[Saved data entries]
-- pv_equiv track=rewrite | github.com/CobaltConcrete/DSAI_Nonogram | generatenonogram2.py | generate_clue
-- ===== SOURCE A (Python) =====
-- from typing import List
--
-- def generate_clue(line: List[str]) -> List[int]:
--     """
--     Given a list of cells (each either '#' or '_'),
--     return the Nonogram clue (consecutive '#' counts).
--     """
--     clues = []
--     count = 0
--     for cell in line:
--         if cell == '#':
--             count += 1
--         else:
--             if count > 0:
--                 clues.append(count)
--                 count = 0
--     # If the last cells were '#', append the final count
--     if count > 0:
--         clues.append(count)
--     # If no filled cells, return [0]
--     return clues if clues else [0]
-- ===== SOURCE B (Python) =====
-- from typing import List
--
-- def generate_clue(line: List[str]) -> List[int]:
--     """Nonogram clue via a two-pointer run decomposition: skip non-'#'
--     cells, then advance a second index to the end of each maximal '#'
--     run and record the run length, instead of A's counter-and-flush pass."""
--     clues = []
--     i, n = 0, len(line)
--     while i < n:
--         if line[i] != '#':
--             i += 1
--         else:
--             j = i + 1
--             while j < n and line[j] == '#':
--                 j += 1
--             clues.append(j - i)
--             i = j
--     return clues if clues else [0]
-- ===== Notes on version B (the rewrite author's own statement) =====
-- stated objective: alternative
-- what changed: Replaces A's single pass with a running counter and end-of-loop flush by a recursive run decomposition: skip non-'#' cells, measure each maximal '#' run in one inner scan, and cons its length onto the recursive result.
import Mathlib
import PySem

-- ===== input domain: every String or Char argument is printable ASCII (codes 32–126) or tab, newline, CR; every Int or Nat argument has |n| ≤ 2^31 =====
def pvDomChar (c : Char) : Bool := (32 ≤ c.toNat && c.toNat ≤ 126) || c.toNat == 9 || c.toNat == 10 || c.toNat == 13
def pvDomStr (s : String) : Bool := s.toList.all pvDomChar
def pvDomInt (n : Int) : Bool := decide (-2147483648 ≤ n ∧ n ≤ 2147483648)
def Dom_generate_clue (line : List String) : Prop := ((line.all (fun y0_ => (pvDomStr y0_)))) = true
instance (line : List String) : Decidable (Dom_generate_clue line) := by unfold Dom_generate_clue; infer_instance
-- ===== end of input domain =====

-- B replaces A's counter-accumulator-and-flush pass by a two-pointer run decomposition (alternative; same O(n) cost).

-- ===== PORT A =====
-- A: one fold carrying (clues, count); flush pending count at the end; [0] if empty.
def generate_clue (line : List String) : List Int :=
  let s := line.foldl (fun (s : List Int × Int) cell =>
    if cell = "#" then (s.1, s.2 + 1)
    else if s.2 > 0 then (s.1 ++ [s.2], (0 : Int)) else s) ([], 0)
  let clues := if s.2 > 0 then s.1 ++ [s.2] else s.1
  if clues = [] then [0] else clues

-- ===== PORT B =====
-- B's inner while loop: advance j past the current maximal '#' run.
def pvRunEnd (line : List String) (n j : Nat) : Nat :=
  if j < n ∧ line.getD j "" = "#" then pvRunEnd line n (j + 1) else j
termination_by n - j
decreasing_by omega

-- termination fact the outer-loop port cites (the inner loop only moves j forward)
lemma pvRunEnd_ge (line : List String) (n j : Nat) : j ≤ pvRunEnd line n j := by
  rw [pvRunEnd]
  split
  · have := pvRunEnd_ge line n (j + 1); omega
  · exact le_rfl
termination_by n - j
decreasing_by omega

-- B's outer while loop over index i, accumulating clues.
def pvOuter (line : List String) (n i : Nat) (clues : List Int) : List Int :=
  if i < n then
    if line.getD i "" ≠ "#" then pvOuter line n (i + 1) clues
    else
      let j := pvRunEnd line n (i + 1)
      pvOuter line n j (clues ++ [((j : Int) - (i : Int))])
  else clues
termination_by n - i
decreasing_by
  · omega
  · have := pvRunEnd_ge line n (i + 1); omega

def generate_clue_alt (line : List String) : List Int :=
  let clues := pvOuter line line.length 0 []
  if clues = [] then [0] else clues

-- ===== PRECONDITION & SPEC =====
def Spec_generate_clue (line : List String) (out : List Int) : Prop := out = generate_clue_alt line
instance (line : List String) (out : List Int) : Decidable (Spec_generate_clue line out) := by unfold Spec_generate_clue; infer_instance

-- ===== CLAIM (what is proved, stated in full; the proofs are below) =====
def Claim_equal_generate_clue : Prop := ∀ (line : List String), Dom_generate_clue line → Spec_generate_clue line (generate_clue line)

-- ===== LEMMAS AND PROOFS =====

-- list-level description of B's run decomposition (proof-side only)
def pvRuns (cells : List String) : List Int :=
  match cells with
  | [] => []
  | c :: cs =>
    if c ≠ "#" then pvRuns cs
    else (1 + (cs.takeWhile (· == "#")).length : Int) :: pvRuns (cs.dropWhile (· == "#"))
termination_by cells.length
decreasing_by
  · simp
  · have := List.length_dropWhile_le (p := (· == "#")) (l := cs); simp; omega

-- A's flushed fold result, characterised relative to a pending count c.
def pvEmit (c : Int) (l : List String) : List Int :=
  match l with
  | [] => if c > 0 then [c] else []
  | x :: xs => if x = "#" then pvEmit (c + 1) xs
               else if c > 0 then c :: pvEmit 0 xs else pvEmit 0 xs

lemma pvFold_emit (l : List String) : ∀ (acc : List Int) (c : Int), 0 ≤ c →
    (let s := l.foldl (fun (s : List Int × Int) cell =>
      if cell = "#" then (s.1, s.2 + 1)
      else if s.2 > 0 then (s.1 ++ [s.2], (0 : Int)) else s) (acc, c)
     if s.2 > 0 then s.1 ++ [s.2] else s.1) = acc ++ pvEmit c l := by
  induction l with
  | nil =>
    intro acc c _
    simp [pvEmit]
    split_ifs <;> simp
  | cons x xs ih =>
    intro acc c hc
    simp only [List.foldl_cons, pvEmit]
    by_cases hx : x = "#"
    · simp only [hx]
      exact ih acc (c + 1) (by omega)
    · simp only [if_neg hx]
      by_cases hcp : c > 0
      · simp only [if_pos hcp]
        rw [ih (acc ++ [c]) 0 le_rfl]
        simp
      · have hc0 : c = 0 := by omega
        simp only [hc0]
        exact ih acc 0 le_rfl

-- pvEmit vs the run decomposition: the pending count c is absorbed into the next run.
lemma pvEmit_runs (l : List String) :
    (∀ c : Int, c > 0 →
      pvEmit c l = (c + (l.takeWhile (· == "#")).length : Int) :: pvRuns (l.dropWhile (· == "#")))
    ∧ pvEmit 0 l = pvRuns l := by
  induction l with
  | nil =>
    constructor
    · intro c hc; simp [pvEmit, pvRuns, hc]
    · simp [pvEmit, pvRuns]
  | cons x xs ih =>
    by_cases hx : x = "#"
    · constructor
      · intro c hc
        have h1 := ih.1 (c + 1) (by omega)
        simp only [pvEmit, hx] at *
        rw [h1]
        simp [List.takeWhile, List.dropWhile]
        omega
      · have h1 := ih.1 1 (by omega)
        simp only [pvEmit, hx, pvRuns]
        simp [h1]
    · constructor
      · intro c hc
        have h2 := ih.2
        simp only [pvEmit, if_neg hx, if_pos hc]
        rw [h2]
        have hb : (x == "#") = false := by simp [hx]
        simp [List.dropWhile, List.takeWhile, hb, pvRuns, hx]
      · have h2 := ih.2
        simp only [pvEmit, pvRuns]
        split_ifs with h
        · omega
        · rw [h2]

-- dropWhile is drop past the takeWhile prefix (used to re-index the tail)
lemma pvDropWhile_drop (L : List String) :
    L.dropWhile (· == "#") = L.drop ((L.takeWhile (· == "#")).length) := by
  induction L with
  | nil => rfl
  | cons x xs ih =>
    cases hx : (x == "#") with
    | true => simp [hx, ih]
    | false => simp [hx]

-- the inner while loop computes i plus the length of the maximal '#' run starting at i
lemma pvRunEnd_eq (line : List String) : ∀ j : Nat,
    pvRunEnd line line.length j = j + ((line.drop j).takeWhile (· == "#")).length := by
  intro j
  by_cases hj : j < line.length
  · have hdrop : line.drop j = line.getD j "" :: line.drop (j + 1) := by
      rw [List.getD_eq_getElem line "" hj]
      exact List.drop_eq_getElem_cons hj
    by_cases hsh : line.getD j "" = "#"
    · have hb : (line.getD j "" == "#") = true := by
        simp only [beq_iff_eq]; exact hsh
      rw [pvRunEnd, if_pos ⟨hj, hsh⟩, pvRunEnd_eq line (j + 1), hdrop, List.takeWhile_cons, hb]
      simp
      omega
    · have hb : (line.getD j "" == "#") = false := by
        simp only [beq_eq_false_iff_ne, ne_eq]; exact hsh
      rw [pvRunEnd, if_neg (by tauto), hdrop, List.takeWhile_cons, hb]
      simp
  · rw [pvRunEnd, if_neg (by omega)]
    simp [List.drop_eq_nil_of_le (by omega : line.length ≤ j)]
termination_by j => line.length - j
decreasing_by omega

-- the outer while loop from index i produces the runs of the remaining suffix
lemma pvOuter_runs (line : List String) : ∀ (i : Nat) (clues : List Int),
    pvOuter line line.length i clues = clues ++ pvRuns (line.drop i) := by
  intro i clues
  by_cases hi : i < line.length
  · have hdrop : line.drop i = line.getD i "" :: line.drop (i + 1) := by
      rw [List.getD_eq_getElem line "" hi]
      exact List.drop_eq_getElem_cons hi
    by_cases hsh : line.getD i "" = "#"
    · rw [pvOuter, if_pos hi, if_neg (not_not_intro hsh)]
      have hre := pvRunEnd_eq line (i + 1)
      set t := ((line.drop (i + 1)).takeWhile (· == "#")).length with ht
      have hge : i + 1 ≤ pvRunEnd line line.length (i + 1) := pvRunEnd_ge _ _ _
      rw [pvOuter_runs line (pvRunEnd line line.length (i + 1)) _]
      rw [hdrop]
      have hruns : pvRuns (line.getD i "" :: line.drop (i + 1))
          = ((1 + t : Int)) :: pvRuns ((line.drop (i + 1)).dropWhile (· == "#")) := by
        rw [pvRuns, if_neg (not_not_intro hsh), ← ht]
      rw [hruns]
      have hdw : (line.drop (i + 1)).dropWhile (· == "#") = line.drop (i + 1 + t) := by
        rw [pvDropWhile_drop, ← ht, List.drop_drop]
      rw [hdw, hre]
      simp
      omega
    · rw [pvOuter, if_pos hi, if_pos hsh]
      rw [pvOuter_runs line (i + 1) clues, hdrop, pvRuns, if_pos hsh]
  · rw [pvOuter, if_neg (by omega)]
    simp [List.drop_eq_nil_of_le (by omega : line.length ≤ i), pvRuns]
termination_by i => line.length - i
decreasing_by all_goals (have := pvRunEnd_ge line line.length (i + 1); omega)

-- ===== VERDICT (by name: the statement is the Claim_ definition above) =====
theorem generate_clue_spec : Claim_equal_generate_clue := by
  intro line _
  have h := pvFold_emit line [] 0 le_rfl
  simp only at h
  simp only [Spec_generate_clue, generate_clue, generate_clue_alt]
  rw [h, List.nil_append, (pvEmit_runs line).2, pvOuter_runs line 0 [], List.nil_append,
    List.drop_zero]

**Exercise brief:** Among the entries above, the lines between the ones containing "simp [pvEmit]" and "-- dropWhile is", inclusive, are to be transcribed exactly. No other line is to be given.

**Solution to this exercise:**
    simp [pvEmit]
    split_ifs <;> simp
  | cons x xs ih =>
    intro acc c hc
    simp only [List.foldl_cons, pvEmit]
    by_cases hx : x = "#"
    · simp only [hx]
      exact ih acc (c + 1) (by omega)
    · simp only [if_neg hx]
      by_cases hcp : c > 0
      · simp only [if_pos hcp]
        rw [ih (acc ++ [c]) 0 le_rfl]
        simp
      · have hc0 : c = 0 := by omega
        simp only [hc0]
        exact ih acc 0 le_rfl

-- pvEmit vs the run decomposition: the pending count c is absorbed into the next run.
lemma pvEmit_runs (l : List String) :
    (∀ c : Int, c > 0 →
      pvEmit c l = (c + (l.takeWhile (· == "#")).length : Int) :: pvRuns (l.dropWhile (· == "#")))
    ∧ pvEmit 0 l = pvRuns l := by
  induction l with
  | nil =>
    constructor
    · intro c hc; simp [pvEmit, pvRuns, hc]
    · simp [pvEmit, pvRuns]
  | cons x xs ih =>
    by_cases hx : x = "#"
    · constructor
      · intro c hc
        have h1 := ih.1 (c + 1) (by omega)
        simp only [pvEmit, hx] at *
        rw [h1]
        simp [List.takeWhile, List.dropWhile]
        omega
      · have h1 := ih.1 1 (by omega)
        simp only [pvEmit, hx, pvRuns]
        simp [h1]
    · constructor
      · intro c hc
        have h2 := ih.2
        simp only [pvEmit, if_neg hx, if_pos hc]
        rw [h2]
        have hb : (x == "#") = false := by simp [hx]
        simp [List.dropWhile, List.takeWhile, hb, pvRuns, hx]
      · have h2 := ih.2
        simp only [pvEmit, pvRuns]
        split_ifs with h
        · omega
        · rw [h2]

-- dropWhile is drop past the takeWhile prefix (used to re-index the tail)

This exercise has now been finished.